TASK DESCRIPTION: Only the lines below from the one containing "obtain ⟨ih1, ih2⟩ := ih" to the one containing "simp only [PySem.Dict.keys, ih1, List.map_map]" should be repeated, both included and unchanged.
****
-- pv_equiv track=rewrite | github.com/anoobshukla/data-structures-algo-lab | Codes/arrProbstrivers/easyArrProb.py | onceTwice
-- ===== SOURCE A (Python) =====
-- def onceTwice(arr):
--     n = len(arr)
--     seen = {}
--     for value in arr:
--         if value in seen:
--             seen[value]+=1
--         else:
--             seen[value] = 1
--
--
--     for value, cnt in seen.items():
--         if cnt == 1 :
--             return value
--     return -1
-- ===== SOURCE B (Python) =====
-- def onceTwice(arr):
--     candidates = {}
--     dupes = set()
--     for value in arr:
--         if value in dupes:
--             continue
--         if value in candidates:
--             del candidates[value]
--             dupes.add(value)
--         else:
--             candidates[value] = True
--     return next(iter(candidates), -1)
-- ===== Notes on version B (the rewrite author's own statement) =====
-- stated objective: alternative
-- what changed: Replaces the count-everything-then-scan-the-frequency-dict strategy with the classic streaming first-non-repeating algorithm: one pass maintains an insertion-ordered dict of candidates (values seen exactly once) and a set of duplicates, deleting a candidate on its second occurrence, and returns the first surviving candidate (else -1).
import Mathlib
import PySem

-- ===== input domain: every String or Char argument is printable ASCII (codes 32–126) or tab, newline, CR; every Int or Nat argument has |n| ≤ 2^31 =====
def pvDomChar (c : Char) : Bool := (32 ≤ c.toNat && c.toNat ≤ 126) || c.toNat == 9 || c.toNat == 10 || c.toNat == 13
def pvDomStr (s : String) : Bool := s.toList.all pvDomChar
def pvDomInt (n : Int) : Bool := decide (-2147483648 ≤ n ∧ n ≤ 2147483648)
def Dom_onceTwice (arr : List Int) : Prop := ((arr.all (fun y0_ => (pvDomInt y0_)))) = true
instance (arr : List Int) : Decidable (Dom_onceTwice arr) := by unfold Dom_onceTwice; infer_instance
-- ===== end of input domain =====

-- B replaces A's count-everything-then-scan-the-frequency-dict strategy with the streaming
-- first-non-repeating algorithm: an ordered candidate dict plus a duplicate set, a candidate
-- is deleted on its second occurrence, the answer is the first surviving candidate (else -1).

-- ===== PORT A =====
-- the second loop of A: over seen.items(), return the first value whose cnt == 1, else -1
def onceTwiceScan : List (Int × Int) → Int
  | [] => -1
  | (value, cnt) :: rest => if cnt = 1 then value else onceTwiceScan rest

def onceTwice (arr : List Int) : Int :=
  let _n : Int := arr.length
  let seen : PySem.Dict Int Int :=
    arr.foldl (fun seen value =>
      if seen.contains value then seen.modify value 0 (· + 1)
      else seen.insert value 1) PySem.Dict.empty
  onceTwiceScan seen.items

-- ===== PORT B =====
-- B's loop body: state is (candidates : insertion-ordered dict, dupes : set);
-- 'del candidates[value]' is Dict.erase, 'candidates[value] = True' is Dict.insert.
def onceTwiceAltStep (st : PySem.Dict Int Bool × PySem.Set Int) (value : Int) :
    PySem.Dict Int Bool × PySem.Set Int :=
  if value ∈ st.2 then st
  else if st.1.contains value then (st.1.erase value, PySem.Set.add st.2 value)
  else (st.1.insert value true, st.2)

-- 'return next(iter(candidates), -1)': the first key of candidates, else -1
def onceTwice_alt (arr : List Int) : Int :=
  let st := arr.foldl onceTwiceAltStep (PySem.Dict.empty, PySem.Set.empty)
  match st.1.keys with
  | [] => -1
  | v :: _ => v

-- ===== PRECONDITION & SPEC =====
def Spec_onceTwice (arr : List Int) (out : Int) : Prop := out = onceTwice_alt arr
instance (arr : List Int) (out : Int) : Decidable (Spec_onceTwice arr out) := by unfold Spec_onceTwice; infer_instance

-- ===== CLAIM (what is proved, stated in full; the proofs are below) =====
def Claim_equal_onceTwice : Prop := ∀ (arr : List Int), Dom_onceTwice arr → Spec_onceTwice arr (onceTwice arr)

-- ===== LEMMAS AND PROOFS =====

-- A's dict-building step is exactly Counter's step
theorem step_eq_counter_step (d : PySem.Dict Int Int) (v : Int) :
    (if d.contains v then d.modify v 0 (· + 1) else d.insert v 1) = d.modify v 0 (· + 1) := by
  by_cases h : d.contains v = true
  · simp [h]
  · simp [h, PySem.Dict.modify, PySem.Dict.getD_of_not_contains]

-- find? commutes with the ordered-dedup fold that builds a PySem.Set
theorem find?_foldl_add (p : Int → Bool) :
    ∀ (xs s : List Int), (xs.foldl PySem.Set.add s).find? p = (s ++ xs).find? p := by
  intro xs
  induction xs with
  | nil => intro s; simp
  | cons x xs ih =>
    intro s
    simp only [List.foldl_cons]
    rw [ih (PySem.Set.add s x)]
    by_cases hm : x ∈ s
    · have hadd : PySem.Set.add s x = s := by simp [PySem.Set.add, hm]
      rw [hadd, List.find?_append, List.find?_append]
      cases hp : p x
      · simp [hp]
      · have hsome : (s.find? p).isSome := List.find?_isSome.mpr ⟨x, hm, hp⟩
        cases hs : s.find? p with
        | none => simp [hs] at hsome
        | some w => simp [Option.or]
    · have hadd : PySem.Set.add s x = s ++ [x] := by simp [PySem.Set.add, hm]
      rw [hadd]
      simp

-- A's item scan over a (key, count) map is a find? over the keys
theorem scan_map_eq_find? (arr : Int → Nat) :
    ∀ (s : List Int),
      onceTwiceScan (s.map (fun k => (k, (arr k : Int)))) =
        (s.find? (fun v => arr v == 1)).getD (-1) := by
  intro s
  induction s with
  | nil => simp [onceTwiceScan]
  | cons k s ih =>
    by_cases h : arr k = 1
    · simp [onceTwiceScan, h]
    · have h1 : ((arr k : Int) = 1) = False := by
        simp; omega
      simp [onceTwiceScan, h, h1, ih]

-- A computes the first value of arr whose multiplicity in arr is 1 (default -1)
theorem onceTwice_eq_find? (arr : List Int) :
    onceTwice arr = (arr.find? (fun v => List.count v arr == 1)).getD (-1) := by
  unfold onceTwice
  have hstep :
      (fun (d : PySem.Dict Int Int) (v : Int) =>
        if d.contains v then d.modify v 0 (· + 1) else d.insert v 1) =
      (fun (d : PySem.Dict Int Int) (v : Int) => d.modify v 0 (· + 1)) := by
    funext d v; exact step_eq_counter_step d v
  simp only [hstep, ← PySem.Dict.counter_eq_foldl, PySem.Dict.items_counter]
  rw [scan_map_eq_find? (fun k => List.count k arr) (PySem.Set.ofList arr)]
  unfold PySem.Set.ofList
  rw [find?_foldl_add]
  simp [PySem.Set.empty]

-- Loop invariant of B's single pass over the prefix p: the candidate dict holds exactly the
-- first-occurrence-ordered values of multiplicity 1 in p (each mapped to true), and the dupe
-- set holds exactly the values of multiplicity ≥ 2 in p.
theorem altFold_inv :
    ∀ (p : List Int),
      (p.foldl onceTwiceAltStep (PySem.Dict.empty, PySem.Set.empty)).1.items =
        ((PySem.Set.ofList p).filter (fun k => p.count k == 1)).map (fun k => (k, true)) ∧
      (∀ k : Int, k ∈ (p.foldl onceTwiceAltStep (PySem.Dict.empty, PySem.Set.empty)).2 ↔
        2 ≤ p.count k) := by
  intro p
  induction p using List.reverseRecOn with
  | nil => simp [PySem.Set.ofList, PySem.Set.empty, PySem.Dict.empty]
  | append_singleton q v ih =>
    obtain ⟨ih1, ih2⟩ := ih
    rw [List.foldl_append, List.foldl_cons, List.foldl_nil]
    have hofq : PySem.Set.ofList (q ++ [v]) = PySem.Set.add (PySem.Set.ofList q) v := by
      simp [PySem.Set.ofList, List.foldl_append]
    have hcnt : ∀ k : Int, (q ++ [v]).count k = q.count k + (if k = v then 1 else 0) := by
      intro k
      by_cases h : k = v
      · simp [List.count_append, h]
      · simp [List.count_append, h, Ne.symm h]
    have hkeys : (q.foldl onceTwiceAltStep (PySem.Dict.empty, PySem.Set.empty)).1.keys =
        (PySem.Set.ofList q).filter (fun k => q.count k == 1) := by
      simp only [PySem.Dict.keys, ih1, List.map_map]
      simp [Function.comp_def]
    have hc : (q.foldl onceTwiceAltStep (PySem.Dict.empty, PySem.Set.empty)).1.contains v = true ↔
        q.count v = 1 := by
      rw [PySem.Dict.contains_iff_mem_keys, hkeys, List.mem_filter]
      constructor
      · intro ⟨_, h⟩; simpa using h
      · intro h
        exact ⟨(PySem.Set.mem_ofList q v).mpr (List.count_pos_iff.mp (by omega)), by simp [h]⟩
    constructor
    · -- candidate dict component
      rw [onceTwiceAltStep]
      by_cases hdup : v ∈ (q.foldl onceTwiceAltStep (PySem.Dict.empty, PySem.Set.empty)).2
      · -- v already a dupe: state unchanged; multiplicity-1 values unchanged
        have hv2 : 2 ≤ q.count v := (ih2 v).mp hdup
        have hvin : v ∈ q := List.count_pos_iff.mp (by omega)
        rw [if_pos hdup]
        rw [ih1, hofq]
        have : PySem.Set.add (PySem.Set.ofList q) v = PySem.Set.ofList q := by
          simp [PySem.Set.add, PySem.Set.contains, PySem.Set.mem_ofList, hvin]
        rw [this]
        apply congrArg (List.map _)
        apply List.filter_congr
        intro k hk
        rw [hcnt k]
        by_cases hkv : k = v
        · subst hkv; simp; omega
        · simp [hkv]
      · by_cases hcand :
            (q.foldl onceTwiceAltStep (PySem.Dict.empty, PySem.Set.empty)).1.contains v = true
        · -- second occurrence: delete v from candidates
          have hv1 : q.count v = 1 := hc.mp hcand
          have hvin : v ∈ q := List.count_pos_iff.mp (by omega)
          rw [if_neg hdup, if_pos hcand]
          dsimp only
          simp only [PySem.Dict.erase]
          rw [ih1, hofq]
          have hadd : PySem.Set.add (PySem.Set.ofList q) v = PySem.Set.ofList q := by
            simp [PySem.Set.add, PySem.Set.contains, PySem.Set.mem_ofList, hvin]
          rw [hadd, List.filter_map, List.filter_filter]
          apply congrArg (List.map _)
          apply List.filter_congr
          intro k hk
          rw [hcnt k]
          by_cases hkv : k = v
          · subst hkv; simp [hv1]
          · simp [hkv]
        · -- first occurrence: append v to candidates
          have hv0 : q.count v = 0 := by
            rcases Nat.lt_or_ge (q.count v) 1 with h | h
            · omega
            · rcases Nat.lt_or_ge (q.count v) 2 with h2 | h2
              · exact absurd (hc.mpr (by omega)) hcand
              · exact absurd ((ih2 v).mpr h2) hdup
          have hvnin : v ∉ q := by
            intro hvin
            exact absurd hv0 (by have := List.count_pos_iff.mpr hvin; omega)
          rw [if_neg hdup, if_neg hcand]
          dsimp only
          rw [PySem.Dict.items_insert_of_not_contains _ true (by simpa using hcand)]
          rw [ih1, hofq]
          have hadd : PySem.Set.add (PySem.Set.ofList q) v =
              PySem.Set.ofList q ++ [v] := by
            simp [PySem.Set.add, PySem.Set.contains, PySem.Set.mem_ofList, hvnin]
          rw [hadd, List.filter_append]
          have hright : List.filter (fun k => (q ++ [v]).count k == 1) [v] = [v] := by
            simp [hv0]
          rw [hright, List.map_append]
          congr 2
          apply List.filter_congr
          intro k hk
          have hkv : k ≠ v := by
            intro h; subst h
            exact hvnin ((PySem.Set.mem_ofList q k).mp hk)
          rw [hcnt k]
          simp [hkv]
    · -- dupe set component
      intro k
      rw [onceTwiceAltStep]
      by_cases hdup : v ∈ (q.foldl onceTwiceAltStep (PySem.Dict.empty, PySem.Set.empty)).2
      · have hv2 : 2 ≤ q.count v := (ih2 v).mp hdup
        rw [if_pos hdup]
        rw [ih2 k, hcnt k]
        by_cases hkv : k = v
        · subst hkv; rw [if_pos rfl]; omega
        · simp [hkv]
      · by_cases hcand :
            (q.foldl onceTwiceAltStep (PySem.Dict.empty, PySem.Set.empty)).1.contains v = true
        · have hv1 : q.count v = 1 := hc.mp hcand
          rw [if_neg hdup, if_pos hcand]
          dsimp only
          rw [PySem.Set.mem_add, ih2 k, hcnt k]
          by_cases hkv : k = v
          · subst hkv; simp [hv1]
          · simp [hkv]
        · have hv0 : q.count v = 0 := by
            rcases Nat.lt_or_ge (q.count v) 1 with h | h
            · omega
            · rcases Nat.lt_or_ge (q.count v) 2 with h2 | h2
              · exact absurd (hc.mpr (by omega)) hcand
              · exact absurd ((ih2 v).mpr h2) hdup
          rw [if_neg hdup, if_neg hcand]
          dsimp only
          rw [ih2 k, hcnt k]
          by_cases hkv : k = v
          · subst hkv; rw [if_pos rfl, hv0]; omega
          · simp [hkv]

-- B computes the same first value of multiplicity 1 (default -1)
theorem onceTwice_alt_eq_find? (arr : List Int) :
    onceTwice_alt arr = (arr.find? (fun v => List.count v arr == 1)).getD (-1) := by
  unfold onceTwice_alt
  obtain ⟨h1, _⟩ := altFold_inv arr
  have hkeys : (arr.foldl onceTwiceAltStep (PySem.Dict.empty, PySem.Set.empty)).1.keys =
      (PySem.Set.ofList arr).filter (fun k => arr.count k == 1) := by
    simp only [PySem.Dict.keys, h1, List.map_map]
    simp [Function.comp_def]
  have hhead :
      (arr.foldl onceTwiceAltStep (PySem.Dict.empty, PySem.Set.empty)).1.keys.head? =
        arr.find? (fun v => List.count v arr == 1) := by
    rw [hkeys, List.head?_filter]
    have : (PySem.Set.ofList arr).find? (fun v => List.count v arr == 1) =
        arr.find? (fun v => List.count v arr == 1) := by
      unfold PySem.Set.ofList
      rw [find?_foldl_add]
      simp [PySem.Set.empty]
    simpa [List.count] using this
  show (match (arr.foldl onceTwiceAltStep (PySem.Dict.empty, PySem.Set.empty)).1.keys with
        | [] => (-1 : Int)
        | w :: _ => w) = _
  cases hm : (arr.foldl onceTwiceAltStep (PySem.Dict.empty, PySem.Set.empty)).1.keys with
  | nil => rw [hm] at hhead; simp [← hhead]
  | cons w rest => rw [hm] at hhead; simp [← hhead]

-- ===== VERDICT (by name: the statement is the Claim_ definition above) =====
theorem onceTwice_spec : Claim_equal_onceTwice := by
  intro arr _
  show onceTwice arr = onceTwice_alt arr
  rw [onceTwice_eq_find?, onceTwice_alt_eq_find?]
****
RESPONSE BELOW:
    obtain ⟨ih1, ih2⟩ := ih
    rw [List.foldl_append, List.foldl_cons, List.foldl_nil]
    have hofq : PySem.Set.ofList (q ++ [v]) = PySem.Set.add (PySem.Set.ofList q) v := by
      simp [PySem.Set.ofList, List.foldl_append]
    have hcnt : ∀ k : Int, (q ++ [v]).count k = q.count k + (if k = v then 1 else 0) := by
      intro k
      by_cases h : k = v
      · simp [List.count_append, h]
      · simp [List.count_append, h, Ne.symm h]
    have hkeys : (q.foldl onceTwiceAltStep (PySem.Dict.empty, PySem.Set.empty)).1.keys =
        (PySem.Set.ofList q).filter (fun k => q.count k == 1) := by
      simp only [PySem.Dict.keys, ih1, List.map_map]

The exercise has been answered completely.